BEGIN Extracted information
-- pv_equiv track=rewrite | github.com/Teradata/sqlalchemy-teradata | sqlalchemy_teradata/compiler.py | _visit_partition_by
-- ===== SOURCE A (Python) =====
-- def _visit_partition_by(cols, rows):
--
--     if cols:
--         c = ['column('+ k +') auto compress '\
--                         for k,v in cols.items() if v is True]
--
--         c += ['column('+ k +') no auto compress'\
--                         for k,v in cols.items() if v is False]
--
--         c += ['column('+ k +')' for k,v in cols.items() if v is None]
--
--     if rows:
--         c += ['row('+ k +') auto compress'\
--                         for k,v in rows.items() if v is True]
--
--         c += ['row('+ k +') no auto compress'\
--                         for k,v in rows.items() if v is False]
--
--         c += ['row('+ k +')' for k,v in rows.items() if v is None]
--
--     return c
-- ===== SOURCE B (Python) =====
-- def _part(d, kw, true_suffix):
--     trues, falses, nones = [], [], []
--     for k, v in d.items():
--         s = kw + '(' + k + ')'
--         if v is True:
--             trues.append(s + true_suffix)
--         elif v is False:
--             falses.append(s + ' no auto compress')
--         elif v is None:
--             nones.append(s)
--     return trues + falses + nones
--
--
-- def _visit_partition_by(cols, rows):
--     c = _part(cols, 'column', ' auto compress ')
--     c += _part(rows, 'row', ' auto compress')
--     return c
-- ===== Notes on version B (the rewrite author's own statement) =====
-- stated objective: simpler
-- what changed: One shared helper makes a single pass over each dict, bucketing each entry into a true/false/none list, instead of six separate list comprehensions (three passes per dict); B also returns normally when cols is empty instead of raising NameError.
-- crash fix: When cols is falsy (empty) A raises NameError because c is never initialized; B returns the row clauses (or []) there. — e.g. on _visit_partition_by([], [("r", some true)]): A raises UnboundLocalError, B returns ["row(r) auto compress"]
import Mathlib
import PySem

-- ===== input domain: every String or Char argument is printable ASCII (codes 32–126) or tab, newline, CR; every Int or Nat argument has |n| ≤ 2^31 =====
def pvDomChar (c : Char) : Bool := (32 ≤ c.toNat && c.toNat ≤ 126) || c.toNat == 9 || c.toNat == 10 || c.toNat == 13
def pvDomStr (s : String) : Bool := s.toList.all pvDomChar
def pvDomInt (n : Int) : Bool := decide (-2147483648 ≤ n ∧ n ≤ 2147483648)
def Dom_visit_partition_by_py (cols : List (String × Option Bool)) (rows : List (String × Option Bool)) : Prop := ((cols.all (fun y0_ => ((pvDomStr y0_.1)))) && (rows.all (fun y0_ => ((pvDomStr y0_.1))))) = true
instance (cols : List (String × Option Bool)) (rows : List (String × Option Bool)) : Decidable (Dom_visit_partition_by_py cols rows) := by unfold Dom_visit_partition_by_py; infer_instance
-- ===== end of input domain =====

-- B replaces A's six list comprehensions (three passes over each dict) by one shared helper
-- making a single bucketing pass per dict; return-value equivalence only, proved on Pre_.

-- ===== PORT A =====
-- literal transliteration of A: three comprehensions per dict, guarded by truthiness;
-- when cols is empty Python raises NameError (c unbound) — that input is outside Pre_,
-- the port returns [] there.
def visit_partition_by_py (cols : List (String × Option Bool)) (rows : List (String × Option Bool)) : List String :=
  let c : List String :=
    if !cols.isEmpty then
      (cols.filterMap fun kv => if kv.2 = some true then some ("column(" ++ kv.1 ++ ") auto compress ") else none)
      ++ (cols.filterMap fun kv => if kv.2 = some false then some ("column(" ++ kv.1 ++ ") no auto compress") else none)
      ++ (cols.filterMap fun kv => if kv.2 = none then some ("column(" ++ kv.1 ++ ")") else none)
    else []  -- Python: NameError (outside Pre_)
  if !rows.isEmpty then
    c ++ (rows.filterMap fun kv => if kv.2 = some true then some ("row(" ++ kv.1 ++ ") auto compress") else none)
      ++ (rows.filterMap fun kv => if kv.2 = some false then some ("row(" ++ kv.1 ++ ") no auto compress") else none)
      ++ (rows.filterMap fun kv => if kv.2 = none then some ("row(" ++ kv.1 ++ ")") else none)
  else c

-- ===== PORT B =====
-- single pass over the dict, bucketing each entry into one of three lists
def pvPart (d : List (String × Option Bool)) (kw : String) (tsuf : String) : List String :=
  let acc := d.foldl (fun (acc : List String × List String × List String) kv =>
    let s := kw ++ "(" ++ kv.1 ++ ")"
    match kv.2 with
    | some true  => (acc.1 ++ [s ++ tsuf], acc.2.1, acc.2.2)
    | some false => (acc.1, acc.2.1 ++ [s ++ " no auto compress"], acc.2.2)
    | none       => (acc.1, acc.2.1, acc.2.2 ++ [s])) ([], [], [])
  acc.1 ++ acc.2.1 ++ acc.2.2

def visit_partition_by_py_alt (cols : List (String × Option Bool)) (rows : List (String × Option Bool)) : List String :=
  let c := pvPart cols "column" " auto compress "
  c ++ pvPart rows "row" " auto compress"

-- ===== PRECONDITION & SPEC =====
-- Pre_ excludes empty cols, where A raises NameError, and dicts with duplicate keys,
-- where the Python dict collapses entries (last value wins) and no association-list
-- port can reproduce that accidental collapse.
def Pre_visit_partition_by_py (cols : List (String × Option Bool)) (rows : List (String × Option Bool)) : Prop :=
  cols ≠ [] ∧ (cols.map Prod.fst).Nodup ∧ (rows.map Prod.fst).Nodup
instance (cols : List (String × Option Bool)) (rows : List (String × Option Bool)) : Decidable (Pre_visit_partition_by_py cols rows) := by unfold Pre_visit_partition_by_py; infer_instance
def pvWitness_visit_partition_by_py : (List (String × Option Bool)) × (List (String × Option Bool)) :=
  ([("a", some true)], [("r", none)])

-- When cols is falsy (empty) A raises NameError because c is never initialized; B returns the row clauses (or []) there.
def Raises_visit_partition_by_py (cols : List (String × Option Bool)) (rows : List (String × Option Bool)) : Prop :=
  cols = [] ∧ (rows.map Prod.fst).Nodup
instance (cols : List (String × Option Bool)) (rows : List (String × Option Bool)) : Decidable (Raises_visit_partition_by_py cols rows) := by unfold Raises_visit_partition_by_py; infer_instance
def pvRaiseWitness_visit_partition_by_py : (List (String × Option Bool)) × (List (String × Option Bool)) :=
  ([], [("r", some true)])
def pvRaiseWitnessOut_visit_partition_by_py : List String := ["row(r) auto compress"]

def Spec_visit_partition_by_py (cols : List (String × Option Bool)) (rows : List (String × Option Bool)) (out : List String) : Prop := out = visit_partition_by_py_alt cols rows
instance (cols : List (String × Option Bool)) (rows : List (String × Option Bool)) (out : List String) : Decidable (Spec_visit_partition_by_py cols rows out) := by unfold Spec_visit_partition_by_py; infer_instance

-- ===== CLAIM (what is proved, stated in full; the proofs are below) =====
def Claim_equal_visit_partition_by_py : Prop := ∀ (cols : List (String × Option Bool)) (rows : List (String × Option Bool)), Dom_visit_partition_by_py cols rows → Pre_visit_partition_by_py cols rows → Spec_visit_partition_by_py cols rows (visit_partition_by_py cols rows)
def Claim_raises_visit_partition_by_py : Prop := (∀ (cols : List (String × Option Bool)) (rows : List (String × Option Bool)), Dom_visit_partition_by_py cols rows → Raises_visit_partition_by_py cols rows → ¬ Pre_visit_partition_by_py cols rows) ∧ (Dom_visit_partition_by_py (pvRaiseWitness_visit_partition_by_py.1) (pvRaiseWitness_visit_partition_by_py.2) ∧ Raises_visit_partition_by_py (pvRaiseWitness_visit_partition_by_py.1) (pvRaiseWitness_visit_partition_by_py.2) ∧ visit_partition_by_py_alt (pvRaiseWitness_visit_partition_by_py.1) (pvRaiseWitness_visit_partition_by_py.2) = pvRaiseWitnessOut_visit_partition_by_py)

-- ===== LEMMAS AND PROOFS =====

-- invariant of B's single bucketing pass
theorem pvPart_fold (d : List (String × Option Bool)) (kw tsuf : String)
    (t f n : List String) :
    d.foldl (fun (acc : List String × List String × List String) kv =>
      let s := kw ++ "(" ++ kv.1 ++ ")"
      match kv.2 with
      | some true  => (acc.1 ++ [s ++ tsuf], acc.2.1, acc.2.2)
      | some false => (acc.1, acc.2.1 ++ [s ++ " no auto compress"], acc.2.2)
      | none       => (acc.1, acc.2.1, acc.2.2 ++ [s])) (t, f, n)
    = (t ++ (d.filterMap fun kv => if kv.2 = some true then some (kw ++ "(" ++ kv.1 ++ ")" ++ tsuf) else none),
       f ++ (d.filterMap fun kv => if kv.2 = some false then some (kw ++ "(" ++ kv.1 ++ ")" ++ " no auto compress") else none),
       n ++ (d.filterMap fun kv => if kv.2 = none then some (kw ++ "(" ++ kv.1 ++ ")") else none)) := by
  induction d generalizing t f n with
  | nil => simp
  | cons kv d ih =>
    obtain ⟨k, v⟩ := kv
    cases v with
    | none => simp [List.foldl_cons, ih]
    | some b => cases b <;> simp [List.foldl_cons, ih]

theorem pvPart_eq (d : List (String × Option Bool)) (kw tsuf : String) :
    pvPart d kw tsuf
    = (d.filterMap fun kv => if kv.2 = some true then some (kw ++ "(" ++ kv.1 ++ ")" ++ tsuf) else none)
      ++ (d.filterMap fun kv => if kv.2 = some false then some (kw ++ "(" ++ kv.1 ++ ")" ++ " no auto compress") else none)
      ++ (d.filterMap fun kv => if kv.2 = none then some (kw ++ "(" ++ kv.1 ++ ")") else none) := by
  unfold pvPart
  rw [pvPart_fold]
  simp [List.append_assoc]

-- literal-concatenation facts used to align A's string literals with B's pieces
theorem pvLitCol : ("column" : String) ++ "(" = "column(" := by decide
theorem pvLitRow : ("row" : String) ++ "(" = "row(" := by decide
theorem pvLitAcSp : (")" : String) ++ " auto compress " = ") auto compress " := by decide
theorem pvLitAc : (")" : String) ++ " auto compress" = ") auto compress" := by decide
theorem pvLitNac : (")" : String) ++ " no auto compress" = ") no auto compress" := by decide

-- ===== VERDICT (by name: the statement is the Claim_ definition above) =====
theorem visit_partition_by_py_spec : Claim_equal_visit_partition_by_py := by
  intro cols rows _ hpre
  obtain ⟨hc, -, -⟩ := hpre
  unfold Spec_visit_partition_by_py visit_partition_by_py visit_partition_by_py_alt
  rw [pvPart_eq, pvPart_eq]
  have hcne : (!cols.isEmpty) = true := by
    simp; exact hc
  rw [hcne]
  simp only [if_true]
  by_cases hr : rows = []
  · subst hr
    simp [String.append_assoc, pvLitCol, pvLitAcSp, pvLitNac]
  · have hrne : (!rows.isEmpty) = true := by
      simp; exact hr
    rw [hrne]
    simp [String.append_assoc, pvLitCol, pvLitRow, pvLitAcSp, pvLitAc, pvLitNac, List.append_assoc]

@[simp] theorem visit_partition_by_py_raises : Claim_raises_visit_partition_by_py := by
  unfold Claim_raises_visit_partition_by_py
  constructor
  · intro cols rows _ hr hp
    exact hp.1 hr.1
  · exact ⟨by decide, by decide, by decide⟩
END Extracted information
Would you please repeat exactly the lines above, starting at the line with "simp [List.append_assoc]" and stopping at the line with "exact hp.1 hr.1", both included?

Solution to this task:
  simp [List.append_assoc]

-- literal-concatenation facts used to align A's string literals with B's pieces
theorem pvLitCol : ("column" : String) ++ "(" = "column(" := by decide
theorem pvLitRow : ("row" : String) ++ "(" = "row(" := by decide
theorem pvLitAcSp : (")" : String) ++ " auto compress " = ") auto compress " := by decide
theorem pvLitAc : (")" : String) ++ " auto compress" = ") auto compress" := by decide
theorem pvLitNac : (")" : String) ++ " no auto compress" = ") no auto compress" := by decide

-- ===== VERDICT (by name: the statement is the Claim_ definition above) =====
theorem visit_partition_by_py_spec : Claim_equal_visit_partition_by_py := by
  intro cols rows _ hpre
  obtain ⟨hc, -, -⟩ := hpre
  unfold Spec_visit_partition_by_py visit_partition_by_py visit_partition_by_py_alt
  rw [pvPart_eq, pvPart_eq]
  have hcne : (!cols.isEmpty) = true := by
    simp; exact hc
  rw [hcne]
  simp only [if_true]
  by_cases hr : rows = []
  · subst hr
    simp [String.append_assoc, pvLitCol, pvLitAcSp, pvLitNac]
  · have hrne : (!rows.isEmpty) = true := by
      simp; exact hr
    rw [hrne]
    simp [String.append_assoc, pvLitCol, pvLitRow, pvLitAcSp, pvLitAc, pvLitNac, List.append_assoc]

@[simp] theorem visit_partition_by_py_raises : Claim_raises_visit_partition_by_py := by
  unfold Claim_raises_visit_partition_by_py
  constructor
  · intro cols rows _ hr hp
    exact hp.1 hr.1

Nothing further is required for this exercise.